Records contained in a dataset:
▶

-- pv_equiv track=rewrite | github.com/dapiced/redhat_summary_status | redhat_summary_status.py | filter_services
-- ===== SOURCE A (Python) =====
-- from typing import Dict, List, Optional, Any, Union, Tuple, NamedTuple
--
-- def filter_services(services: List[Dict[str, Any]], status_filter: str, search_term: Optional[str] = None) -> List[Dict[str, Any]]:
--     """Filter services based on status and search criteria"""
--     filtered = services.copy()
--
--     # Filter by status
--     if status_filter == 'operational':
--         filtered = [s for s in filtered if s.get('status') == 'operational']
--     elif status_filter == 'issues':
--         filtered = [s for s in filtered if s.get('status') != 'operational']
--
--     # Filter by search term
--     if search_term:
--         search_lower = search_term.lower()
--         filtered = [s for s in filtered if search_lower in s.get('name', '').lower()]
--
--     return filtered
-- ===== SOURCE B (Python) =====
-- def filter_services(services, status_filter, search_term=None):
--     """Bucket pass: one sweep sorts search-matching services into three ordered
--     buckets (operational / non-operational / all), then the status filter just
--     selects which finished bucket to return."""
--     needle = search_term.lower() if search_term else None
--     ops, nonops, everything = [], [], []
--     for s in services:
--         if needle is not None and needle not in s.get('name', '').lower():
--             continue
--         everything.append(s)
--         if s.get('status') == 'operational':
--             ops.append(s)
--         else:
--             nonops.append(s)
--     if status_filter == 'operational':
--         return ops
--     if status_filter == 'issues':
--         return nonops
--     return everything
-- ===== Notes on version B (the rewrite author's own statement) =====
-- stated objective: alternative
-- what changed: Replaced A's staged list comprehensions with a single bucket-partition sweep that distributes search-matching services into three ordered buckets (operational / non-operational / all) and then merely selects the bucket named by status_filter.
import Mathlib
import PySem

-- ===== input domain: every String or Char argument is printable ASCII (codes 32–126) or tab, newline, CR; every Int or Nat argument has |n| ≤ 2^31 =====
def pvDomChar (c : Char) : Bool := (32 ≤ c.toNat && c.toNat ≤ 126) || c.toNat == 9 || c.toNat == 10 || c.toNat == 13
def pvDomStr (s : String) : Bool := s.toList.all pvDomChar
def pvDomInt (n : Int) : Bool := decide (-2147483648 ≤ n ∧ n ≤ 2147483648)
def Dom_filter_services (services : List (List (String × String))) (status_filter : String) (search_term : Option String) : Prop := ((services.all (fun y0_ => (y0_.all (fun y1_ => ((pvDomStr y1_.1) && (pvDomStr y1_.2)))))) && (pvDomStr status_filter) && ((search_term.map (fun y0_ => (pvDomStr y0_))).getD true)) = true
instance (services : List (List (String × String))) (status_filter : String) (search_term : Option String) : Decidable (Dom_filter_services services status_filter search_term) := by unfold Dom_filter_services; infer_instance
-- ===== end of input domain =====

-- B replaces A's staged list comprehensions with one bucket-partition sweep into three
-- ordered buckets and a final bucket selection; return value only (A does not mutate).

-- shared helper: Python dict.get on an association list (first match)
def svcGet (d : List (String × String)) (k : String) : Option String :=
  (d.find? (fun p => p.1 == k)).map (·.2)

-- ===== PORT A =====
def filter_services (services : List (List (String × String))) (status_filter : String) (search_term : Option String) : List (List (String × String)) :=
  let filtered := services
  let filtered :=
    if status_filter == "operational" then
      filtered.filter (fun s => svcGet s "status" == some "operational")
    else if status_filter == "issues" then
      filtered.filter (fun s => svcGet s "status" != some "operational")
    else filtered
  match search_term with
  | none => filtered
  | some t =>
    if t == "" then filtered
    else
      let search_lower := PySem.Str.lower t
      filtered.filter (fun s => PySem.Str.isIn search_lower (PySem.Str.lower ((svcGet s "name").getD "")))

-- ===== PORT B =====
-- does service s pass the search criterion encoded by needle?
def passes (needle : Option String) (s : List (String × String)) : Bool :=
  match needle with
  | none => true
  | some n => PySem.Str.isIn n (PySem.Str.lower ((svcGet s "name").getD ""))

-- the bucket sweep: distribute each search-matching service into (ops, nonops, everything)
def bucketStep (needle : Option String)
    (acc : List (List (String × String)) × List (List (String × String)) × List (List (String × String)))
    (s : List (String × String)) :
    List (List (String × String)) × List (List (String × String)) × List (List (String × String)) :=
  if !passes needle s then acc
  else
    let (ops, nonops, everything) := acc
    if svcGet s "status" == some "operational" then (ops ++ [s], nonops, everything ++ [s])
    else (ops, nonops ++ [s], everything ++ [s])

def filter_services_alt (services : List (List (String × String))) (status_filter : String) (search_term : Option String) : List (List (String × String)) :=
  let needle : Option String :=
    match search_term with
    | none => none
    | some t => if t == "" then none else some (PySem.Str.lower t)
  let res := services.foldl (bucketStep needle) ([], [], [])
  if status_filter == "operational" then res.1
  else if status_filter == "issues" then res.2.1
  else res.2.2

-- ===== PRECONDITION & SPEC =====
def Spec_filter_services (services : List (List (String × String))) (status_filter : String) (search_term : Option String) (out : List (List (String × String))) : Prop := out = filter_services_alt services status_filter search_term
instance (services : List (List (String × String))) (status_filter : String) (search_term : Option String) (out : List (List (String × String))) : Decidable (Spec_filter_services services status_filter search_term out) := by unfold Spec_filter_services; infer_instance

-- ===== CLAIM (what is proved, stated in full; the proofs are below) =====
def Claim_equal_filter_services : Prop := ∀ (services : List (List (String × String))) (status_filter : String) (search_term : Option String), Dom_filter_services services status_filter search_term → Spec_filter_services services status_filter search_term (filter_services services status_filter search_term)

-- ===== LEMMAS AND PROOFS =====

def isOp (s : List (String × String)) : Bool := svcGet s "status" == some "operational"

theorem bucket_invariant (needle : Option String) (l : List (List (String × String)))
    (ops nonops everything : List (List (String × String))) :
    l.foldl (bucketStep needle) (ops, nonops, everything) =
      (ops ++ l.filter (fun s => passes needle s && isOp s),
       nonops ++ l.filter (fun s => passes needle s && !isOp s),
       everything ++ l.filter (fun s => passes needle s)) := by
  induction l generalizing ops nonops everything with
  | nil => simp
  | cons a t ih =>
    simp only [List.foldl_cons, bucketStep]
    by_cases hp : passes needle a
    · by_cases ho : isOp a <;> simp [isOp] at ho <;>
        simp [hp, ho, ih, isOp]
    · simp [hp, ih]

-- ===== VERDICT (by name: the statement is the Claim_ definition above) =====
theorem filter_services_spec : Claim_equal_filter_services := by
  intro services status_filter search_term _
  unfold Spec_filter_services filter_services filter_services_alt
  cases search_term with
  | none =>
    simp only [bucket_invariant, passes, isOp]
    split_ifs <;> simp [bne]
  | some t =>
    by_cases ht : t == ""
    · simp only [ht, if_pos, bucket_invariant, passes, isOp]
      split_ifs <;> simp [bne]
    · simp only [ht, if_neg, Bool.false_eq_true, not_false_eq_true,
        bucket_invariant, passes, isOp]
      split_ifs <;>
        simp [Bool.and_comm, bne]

◀

▸ What to produce:
Whatever appears in the data above is to be set down exactly.

▸ Solution for this task:
-- pv_equiv track=rewrite | github.com/dapiced/redhat_summary_status | redhat_summary_status.py | filter_services
-- ===== SOURCE A (Python) =====
-- from typing import Dict, List, Optional, Any, Union, Tuple, NamedTuple
--
-- def filter_services(services: List[Dict[str, Any]], status_filter: str, search_term: Optional[str] = None) -> List[Dict[str, Any]]:
--     """Filter services based on status and search criteria"""
--     filtered = services.copy()
--
--     # Filter by status
--     if status_filter == 'operational':
--         filtered = [s for s in filtered if s.get('status') == 'operational']
--     elif status_filter == 'issues':
--         filtered = [s for s in filtered if s.get('status') != 'operational']
--
--     # Filter by search term
--     if search_term:
--         search_lower = search_term.lower()
--         filtered = [s for s in filtered if search_lower in s.get('name', '').lower()]
--
--     return filtered
-- ===== SOURCE B (Python) =====
-- def filter_services(services, status_filter, search_term=None):
--     """Bucket pass: one sweep sorts search-matching services into three ordered
--     buckets (operational / non-operational / all), then the status filter just
--     selects which finished bucket to return."""
--     needle = search_term.lower() if search_term else None
--     ops, nonops, everything = [], [], []
--     for s in services:
--         if needle is not None and needle not in s.get('name', '').lower():
--             continue
--         everything.append(s)
--         if s.get('status') == 'operational':
--             ops.append(s)
--         else:
--             nonops.append(s)
--     if status_filter == 'operational':
--         return ops
--     if status_filter == 'issues':
--         return nonops
--     return everything
-- ===== Notes on version B (the rewrite author's own statement) =====
-- stated objective: alternative
-- what changed: Replaced A's staged list comprehensions with a single bucket-partition sweep that distributes search-matching services into three ordered buckets (operational / non-operational / all) and then merely selects the bucket named by status_filter.
import Mathlib
import PySem

-- ===== input domain: every String or Char argument is printable ASCII (codes 32–126) or tab, newline, CR; every Int or Nat argument has |n| ≤ 2^31 =====
def pvDomChar (c : Char) : Bool := (32 ≤ c.toNat && c.toNat ≤ 126) || c.toNat == 9 || c.toNat == 10 || c.toNat == 13
def pvDomStr (s : String) : Bool := s.toList.all pvDomChar
def pvDomInt (n : Int) : Bool := decide (-2147483648 ≤ n ∧ n ≤ 2147483648)
def Dom_filter_services (services : List (List (String × String))) (status_filter : String) (search_term : Option String) : Prop := ((services.all (fun y0_ => (y0_.all (fun y1_ => ((pvDomStr y1_.1) && (pvDomStr y1_.2)))))) && (pvDomStr status_filter) && ((search_term.map (fun y0_ => (pvDomStr y0_))).getD true)) = true
instance (services : List (List (String × String))) (status_filter : String) (search_term : Option String) : Decidable (Dom_filter_services services status_filter search_term) := by unfold Dom_filter_services; infer_instance
-- ===== end of input domain =====

-- B replaces A's staged list comprehensions with one bucket-partition sweep into three
-- ordered buckets and a final bucket selection; return value only (A does not mutate).

-- shared helper: Python dict.get on an association list (first match)
def svcGet (d : List (String × String)) (k : String) : Option String :=
  (d.find? (fun p => p.1 == k)).map (·.2)

-- ===== PORT A =====
def filter_services (services : List (List (String × String))) (status_filter : String) (search_term : Option String) : List (List (String × String)) :=
  let filtered := services
  let filtered :=
    if status_filter == "operational" then
      filtered.filter (fun s => svcGet s "status" == some "operational")
    else if status_filter == "issues" then
      filtered.filter (fun s => svcGet s "status" != some "operational")
    else filtered
  match search_term with
  | none => filtered
  | some t =>
    if t == "" then filtered
    else
      let search_lower := PySem.Str.lower t
      filtered.filter (fun s => PySem.Str.isIn search_lower (PySem.Str.lower ((svcGet s "name").getD "")))

-- ===== PORT B =====
-- does service s pass the search criterion encoded by needle?
def passes (needle : Option String) (s : List (String × String)) : Bool :=
  match needle with
  | none => true
  | some n => PySem.Str.isIn n (PySem.Str.lower ((svcGet s "name").getD ""))

-- the bucket sweep: distribute each search-matching service into (ops, nonops, everything)
def bucketStep (needle : Option String)
    (acc : List (List (String × String)) × List (List (String × String)) × List (List (String × String)))
    (s : List (String × String)) :
    List (List (String × String)) × List (List (String × String)) × List (List (String × String)) :=
  if !passes needle s then acc
  else
    let (ops, nonops, everything) := acc
    if svcGet s "status" == some "operational" then (ops ++ [s], nonops, everything ++ [s])
    else (ops, nonops ++ [s], everything ++ [s])

def filter_services_alt (services : List (List (String × String))) (status_filter : String) (search_term : Option String) : List (List (String × String)) :=
  let needle : Option String :=
    match search_term with
    | none => none
    | some t => if t == "" then none else some (PySem.Str.lower t)
  let res := services.foldl (bucketStep needle) ([], [], [])
  if status_filter == "operational" then res.1
  else if status_filter == "issues" then res.2.1
  else res.2.2

-- ===== PRECONDITION & SPEC =====
def Spec_filter_services (services : List (List (String × String))) (status_filter : String) (search_term : Option String) (out : List (List (String × String))) : Prop := out = filter_services_alt services status_filter search_term
instance (services : List (List (String × String))) (status_filter : String) (search_term : Option String) (out : List (List (String × String))) : Decidable (Spec_filter_services services status_filter search_term out) := by unfold Spec_filter_services; infer_instance

-- ===== CLAIM (what is proved, stated in full; the proofs are below) =====
def Claim_equal_filter_services : Prop := ∀ (services : List (List (String × String))) (status_filter : String) (search_term : Option String), Dom_filter_services services status_filter search_term → Spec_filter_services services status_filter search_term (filter_services services status_filter search_term)

-- ===== LEMMAS AND PROOFS =====

def isOp (s : List (String × String)) : Bool := svcGet s "status" == some "operational"

theorem bucket_invariant (needle : Option String) (l : List (List (String × String)))
    (ops nonops everything : List (List (String × String))) :
    l.foldl (bucketStep needle) (ops, nonops, everything) =
      (ops ++ l.filter (fun s => passes needle s && isOp s),
       nonops ++ l.filter (fun s => passes needle s && !isOp s),
       everything ++ l.filter (fun s => passes needle s)) := by
  induction l generalizing ops nonops everything with
  | nil => simp
  | cons a t ih =>
    simp only [List.foldl_cons, bucketStep]
    by_cases hp : passes needle a
    · by_cases ho : isOp a <;> simp [isOp] at ho <;>
        simp [hp, ho, ih, isOp]
    · simp [hp, ih]

-- ===== VERDICT (by name: the statement is the Claim_ definition above) =====
theorem filter_services_spec : Claim_equal_filter_services := by
  intro services status_filter search_term _
  unfold Spec_filter_services filter_services filter_services_alt
  cases search_term with
  | none =>
    simp only [bucket_invariant, passes, isOp]
    split_ifs <;> simp [bne]
  | some t =>
    by_cases ht : t == ""
    · simp only [ht, if_pos, bucket_invariant, passes, isOp]
      split_ifs <;> simp [bne]
    · simp only [ht, if_neg, Bool.false_eq_true, not_false_eq_true,
        bucket_invariant, passes, isOp]
      split_ifs <;>
        simp [Bool.and_comm, bne]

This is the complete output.